Good lord, that was a lot of food. Time for a bit of roughage to help digestion. A salad course, lightly dressed, a touch of pepper, thank you.
And a sweet. A small pudding or pot de creme, or a glorious scalloped tart, presented whole before being cut into tiny wedges. Sublime.
We remove to the library once again, to be met with a small platter of sliced camembert and pears and a bit of Champagne. After a few moments of collective chat, the gentlemen retreat to the smoking lounge for cigars and cognac and discussion of politics and empire, while the ladies withdraw to the parlor for tea (or perhaps a small tipple of some lovely aperitif, a new Kina Lillet just in from Harold’s visit to Nouvelle Aquitaine), a game of bridge. Perhaps we can persuade young Ella to sing one of her nice pieces that she’s learned for the coming social season.
Bring the cars around. Farewell to our visiting guests, and preparation for bed for those members of the family staying with us for tomorrow’s excursion to the Chelsea Flower Show.
Now, let’s think typographically about what just happened over dinner. Each paragraph, in doing the work of being paragraphish, was about the multiple components of an individual course. It was a fully contained service, with individual sentences and clauses revealing its different components. And it came to a brief close, during which we consolidated that experience before encountering the next.

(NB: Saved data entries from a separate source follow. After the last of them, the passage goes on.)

-- pv_equiv track=rewrite | github.com/SergioLV/training | hackerrank/minion_game.py | pointsWithConsonants
-- ===== SOURCE A (Python) =====
-- def pointsWithConsonants(string):
--     consonants = 'qwrtypsdfghjklzxcvbnm'
--     posible_words = []
--     left = 0
--     right = 0
--     i = 0
--
--     while i < len(string):
--         if string[i] in consonants:
--             left = i
--             right = i
--             while right <= len(string):
--                 posible_words.append(string[left:right])
--                 right += 1
--         left += 1
--         i += 1
--     score = calculateScore(string, posible_words)
--
--     return score
--
-- def calculateScore(string, posible_words):
--     word_count = {}
--     score = 0
--     for word in posible_words:
--         if word != '':
--             word_count[word] = 0
--     for word in posible_words:
--         if word != '':
--             word_count[word] += 1
--
--     for key in word_count.keys():
--         score += word_count[key]
--
--     return score
-- ===== SOURCE B (Python) =====
-- def pointsWithConsonants(string):
--     consonants = set('qwrtypsdfghjklzxcvbnm')
--     n = len(string)
--     total = 0
--     for i, c in enumerate(string):
--         if c in consonants:
--             total += n - i
--     return total
-- ===== Notes on version B (the rewrite author's own statement) =====
-- stated objective: faster
-- what changed: Instead of materialising every substring starting at each consonant position and counting them through a dictionary, B sums (len - i) directly for each consonant position in one pass.
import Mathlib
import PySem

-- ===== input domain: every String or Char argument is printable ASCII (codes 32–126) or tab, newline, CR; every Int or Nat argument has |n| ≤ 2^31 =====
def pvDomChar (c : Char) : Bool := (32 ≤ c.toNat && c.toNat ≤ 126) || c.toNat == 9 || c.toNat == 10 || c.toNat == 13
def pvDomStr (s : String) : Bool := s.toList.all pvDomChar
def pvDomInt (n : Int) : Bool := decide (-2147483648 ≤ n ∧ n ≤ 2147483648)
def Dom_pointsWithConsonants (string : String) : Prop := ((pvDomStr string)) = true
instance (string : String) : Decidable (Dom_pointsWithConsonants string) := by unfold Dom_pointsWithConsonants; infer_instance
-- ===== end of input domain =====

-- B replaces A's materialisation of every substring starting at each consonant position
-- (and the dictionary that then counts them) by a single pass adding (len - i) per consonant position.

-- ===== PORT A =====
def pvConsonants : List Char := "qwrtypsdfghjklzxcvbnm".toList

-- port of A's helper calculateScore (words are the substrings' character lists;
-- `word_count[word] += 1` is ported as insert of getD+1, exact since the key is always present)
def calculateScore (string : List Char) (posible_words : List (List Char)) : Int :=
  let wc1 : PySem.Dict (List Char) Int :=
    posible_words.foldl (fun d word => if word ≠ [] then d.insert word 0 else d) PySem.Dict.empty
  let wc2 : PySem.Dict (List Char) Int :=
    posible_words.foldl (fun d word => if word ≠ [] then d.insert word (d.getD word 0 + 1) else d) wc1
  wc2.keys.foldl (fun score key => score + wc2.getD key 0) 0

-- `string[i] in consonants` for the 1-character string[i] is membership of that character
def pointsWithConsonants (string : String) : Int :=
  let s := string.toList
  let n : Int := s.length
  let st := (PySem.List.pyRange 0 n).foldl
    (fun (st : List (List Char) × Int) i =>
      if PySem.List.pyGetD s i ' ' ∈ pvConsonants then
        let left := i
        let pw := (PySem.List.pyRange left (n + 1)).foldl
          (fun pw right => pw ++ [PySem.List.slice s (some left) (some right)]) st.1
        (pw, left + 1)
      else (st.1, st.2 + 1))
    ([], 0)
  calculateScore s st.1

-- ===== PORT B =====
def pointsWithConsonants_alt (string : String) : Int :=
  let consonants : PySem.Set Char := PySem.Set.ofList "qwrtypsdfghjklzxcvbnm".toList
  let n : Int := string.toList.length
  (PySem.List.enumerate string.toList).foldl
    (fun total p => if PySem.Set.contains consonants p.2 then total + (n - p.1) else total) 0

-- ===== PRECONDITION & SPEC =====
def Spec_pointsWithConsonants (string : String) (out : Int) : Prop := out = pointsWithConsonants_alt string
instance (string : String) (out : Int) : Decidable (Spec_pointsWithConsonants string out) := by unfold Spec_pointsWithConsonants; infer_instance

-- ===== CLAIM (what is proved, stated in full; the proofs are below) =====
def Claim_equal_pointsWithConsonants : Prop := ∀ (string : String), Dom_pointsWithConsonants string → Spec_pointsWithConsonants string (pointsWithConsonants string)

-- ===== LEMMAS AND PROOFS =====

-- the first pass of calculateScore leaves every value at 0
lemma pvGetD_foldl_insert_zero (l : List (List Char)) (d : PySem.Dict (List Char) Int)
    (h : ∀ k, d.getD k 0 = 0) (k : List Char) :
    (l.foldl (fun d w => d.insert w 0) d).getD k 0 = 0 := by
  induction l generalizing d with
  | nil => exact h k
  | cons x t ih =>
      refine ih _ (fun k' => ?_)
      rw [PySem.Dict.getD_insert]
      split <;> simp [h]

-- A's calculateScore counts the non-empty words (with multiplicity)
lemma pvCalculateScore_eq (s : List Char) (pws : List (List Char)) :
    calculateScore s pws = ((pws.filter (fun w => decide (w ≠ []))).length : Int) := by
  simp only [calculateScore]
  rw [PySem.List.foldl_ite_eq_foldl_filter (p := fun (w : List Char) => w ≠ [])
        (f := fun (d : PySem.Dict (List Char) Int) w => d.insert w 0)]
  rw [PySem.List.foldl_ite_eq_foldl_filter (p := fun (w : List Char) => w ≠ [])
        (f := fun (d : PySem.Dict (List Char) Int) w => d.insert w (d.getD w 0 + 1))]
  set g := pws.filter (fun w => decide (w ≠ [])) with hg
  set wc1 : PySem.Dict (List Char) Int :=
    g.foldl (fun d w => d.insert w 0) PySem.Dict.empty with hwc1
  set wc2 : PySem.Dict (List Char) Int :=
    g.foldl (fun d w => d.insert w (d.getD w 0 + 1)) wc1 with hwc2
  have hkeys1 : wc1.keys = PySem.Set.ofList g := by
    rw [hwc1, PySem.Dict.keys_foldl_insert (f := fun _ _ => (0 : Int))]
    simp [PySem.Set.update_nil_left]
  have hkeys2 : wc2.keys = PySem.Set.ofList g := by
    rw [hwc2, PySem.Dict.keys_foldl_insert (f := fun d w => d.getD w 0 + 1), hkeys1,
        PySem.Set.update_eq_append_filter]
    have hfil : (PySem.Set.ofList g).filter (fun y => !(PySem.Set.ofList g).contains y) = [] := by
      rw [List.filter_eq_nil_iff]
      intro y hy
      simp [PySem.Set.contains, hy]
    rw [hfil, List.append_nil]
  have hcnt : ∀ k, wc2.getD k 0 = (g.count k : Int) := by
    intro k
    rw [hwc2, PySem.Dict.getD_foldl_insert_add_one,
        pvGetD_foldl_insert_zero g PySem.Dict.empty (fun k => PySem.Dict.getD_empty k 0) k]
    ring
  rw [PySem.List.foldl_add (g := fun k => wc2.getD k 0), hkeys2,
      List.map_congr_left (fun k _ => hcnt k)]
  have hperm : (PySem.Set.ofList g).Perm g.dedup := by
    rw [List.perm_ext_iff_of_nodup (PySem.Set.nodup_ofList g) g.nodup_dedup]
    intro a
    rw [PySem.Set.mem_ofList, List.mem_dedup]
  rw [List.Perm.sum_eq (hperm.map (fun k => (g.count k : Int)))]
  have hcongr : ∀ (k : List Char), g.count k = @List.count (List Char) instBEqOfDecidableEq k g := by
    intro k
    unfold List.count
    refine List.countP_congr (fun x _ => ?_)
    simp [beq_eq_decide]
  calc 0 + (g.dedup.map (fun k => (g.count k : Int))).sum
      = ((g.dedup.map (fun k => @List.count (List Char) instBEqOfDecidableEq k g)).sum : Int) := by
        rw [Nat.cast_list_sum, List.map_map]
        simp only [Function.comp_def, hcongr]
        ring
    _ = (g.length : Int) := by rw [List.sum_map_count_dedup_eq_length]

-- the outer while loop accumulates, per index, the substrings produced by the inner loop
lemma pvOuter_fold (s : List Char) (n : Int) (l : List Int) (pw : List (List Char)) (a : Int) :
    (l.foldl
      (fun (st : List (List Char) × Int) i =>
        if PySem.List.pyGetD s i ' ' ∈ pvConsonants then
          let left := i
          let pw := (PySem.List.pyRange left (n + 1)).foldl
            (fun pw right => pw ++ [PySem.List.slice s (some left) (some right)]) st.1
          (pw, left + 1)
        else (st.1, st.2 + 1))
      (pw, a)).1
    = pw ++ l.flatMap (fun i =>
        if PySem.List.pyGetD s i ' ' ∈ pvConsonants then
          (PySem.List.pyRange i (n + 1)).map (fun r => PySem.List.slice s (some i) (some r))
        else []) := by
  induction l generalizing pw a with
  | nil => simp
  | cons x t ih =>
      simp only [List.foldl_cons, List.flatMap_cons]
      split
      · rw [PySem.List.foldl_append_singleton_eq_map, ih, List.append_assoc]
      · rw [List.nil_append]
        exact ih pw (a + 1)

-- per consonant position i the inner loop contributes exactly (n - i) non-empty substrings
lemma pvInner_count (s : List Char) (i : Int) (h0 : 0 ≤ i) (hn : i < (s.length : Int)) :
    (((PySem.List.pyRange i ((s.length : Int) + 1)).map
        (fun r => PySem.List.slice s (some i) (some r))).filter (fun w => decide (w ≠ []))).length
      = ((s.length : Int) - i).toNat := by
  have hn1 : i < (s.length : Int) + 1 := by omega
  rw [PySem.List.pyRange_one_cons hn1]
  simp only [List.map_cons, List.filter_cons]
  have hii : PySem.List.slice s (some i) (some i) = [] := by
    rw [PySem.List.slice_of_nonneg s h0 h0 (le_of_lt hn) (le_of_lt hn)]
    simp
  rw [hii]
  simp only [ne_eq, not_true_eq_false, decide_false]
  rw [List.filter_eq_self.mpr ?_]
  · rw [if_neg (by simp), List.length_map, PySem.List.length_pyRange_one]
    omega
  · intro w hw
    simp only [List.mem_map] at hw
    obtain ⟨r, hr, rfl⟩ := hw
    rw [PySem.List.mem_pyRange_one] at hr
    rw [PySem.List.slice_of_nonneg s h0 (by omega) (le_of_lt hn) (by omega)]
    simp only [decide_eq_true_eq]
    intro hnil
    have hlen := congrArg List.length hnil
    simp only [List.length_take, List.length_drop, List.length_nil] at hlen
    omega

theorem pointsWithConsonants_eq_sum (string : String) :
    pointsWithConsonants string
      = ((PySem.List.pyRange 0 (string.toList.length : Int)).map (fun i =>
          if PySem.List.pyGetD string.toList i ' ' ∈ pvConsonants
            then (string.toList.length : Int) - i else 0)).sum := by
  simp only [pointsWithConsonants]
  rw [pvOuter_fold, pvCalculateScore_eq, List.nil_append, List.filter_flatMap,
      List.length_flatMap, Nat.cast_list_sum, List.map_map]
  refine congrArg List.sum (List.map_congr_left (fun i hi => ?_))
  rw [PySem.List.mem_pyRange_one] at hi
  simp only [Function.comp_def]
  split
  · rw [pvInner_count string.toList i hi.1 hi.2]
    omega
  · simp

theorem pointsWithConsonants_alt_eq_sum (string : String) :
    pointsWithConsonants_alt string
      = ((PySem.List.pyRange 0 (string.toList.length : Int)).map (fun i =>
          if PySem.List.pyGetD string.toList i ' ' ∈ pvConsonants
            then (string.toList.length : Int) - i else 0)).sum := by
  simp only [pointsWithConsonants_alt]
  rw [PySem.List.enumerate_eq_map_pyRange (d := ' '), List.foldl_map]
  have hset : ∀ (c : Char),
      PySem.Set.contains (PySem.Set.ofList "qwrtypsdfghjklzxcvbnm".toList) c
        = decide (c ∈ pvConsonants) := by
    intro c
    have h1 : PySem.Set.ofList "qwrtypsdfghjklzxcvbnm".toList = pvConsonants := by decide
    rw [h1]
    simp [PySem.Set.contains]
  refine Eq.trans (PySem.List.foldl_congr_mem _ _
      (fun acc j => acc + (if PySem.List.pyGetD string.toList j ' ' ∈ pvConsonants
          then (string.toList.length : Int) - j else 0)) 0
      (fun acc j _ => by
        show (if (PySem.Set.ofList "qwrtypsdfghjklzxcvbnm".toList).contains
              (PySem.List.pyGetD string.toList j ' ') = true
            then acc + ((string.toList.length : Int) - j) else acc) = _
        rw [hset]
        by_cases h : PySem.List.pyGetD string.toList j ' ' ∈ pvConsonants <;> simp [h])) ?_
  rw [PySem.List.foldl_add]
  simp [PySem.List.len]

-- ===== VERDICT (by name: the statement is the Claim_ definition above) =====
theorem pointsWithConsonants_spec : Claim_equal_pointsWithConsonants := by
  intro string _
  unfold Spec_pointsWithConsonants
  rw [pointsWithConsonants_eq_sum, pointsWithConsonants_alt_eq_sum]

And because you’re reading this on a computer, what physical action did you take? You used that opportunity to scroll slightly, centering the coming paragraph on the screen for ease of comprehension. You don’t scroll mid-paragraph, unless the paragraphs are long and ungainly. You scroll where the white space tells you to scroll.
The section breaks were the markers of the different acts of the play. The moments where we moved from one room to another, one way of thinking to another, one large subdivision of time to another. Just as a comma and period both do different kinds of the same work of momentary hesitation, the section break is simply an emphasized paragraph break, alerting you that some larger new experience is soon to arrive.
And now that we’ve reached the end—of the chapter, of the post, of the evening—you are permitted to take your leave. You will click rather than scroll, the episode retreating to memory. Tomorrow, or the next URL, will bring its own pleasures.
Lovely to see you. We look forward to your return. Be well.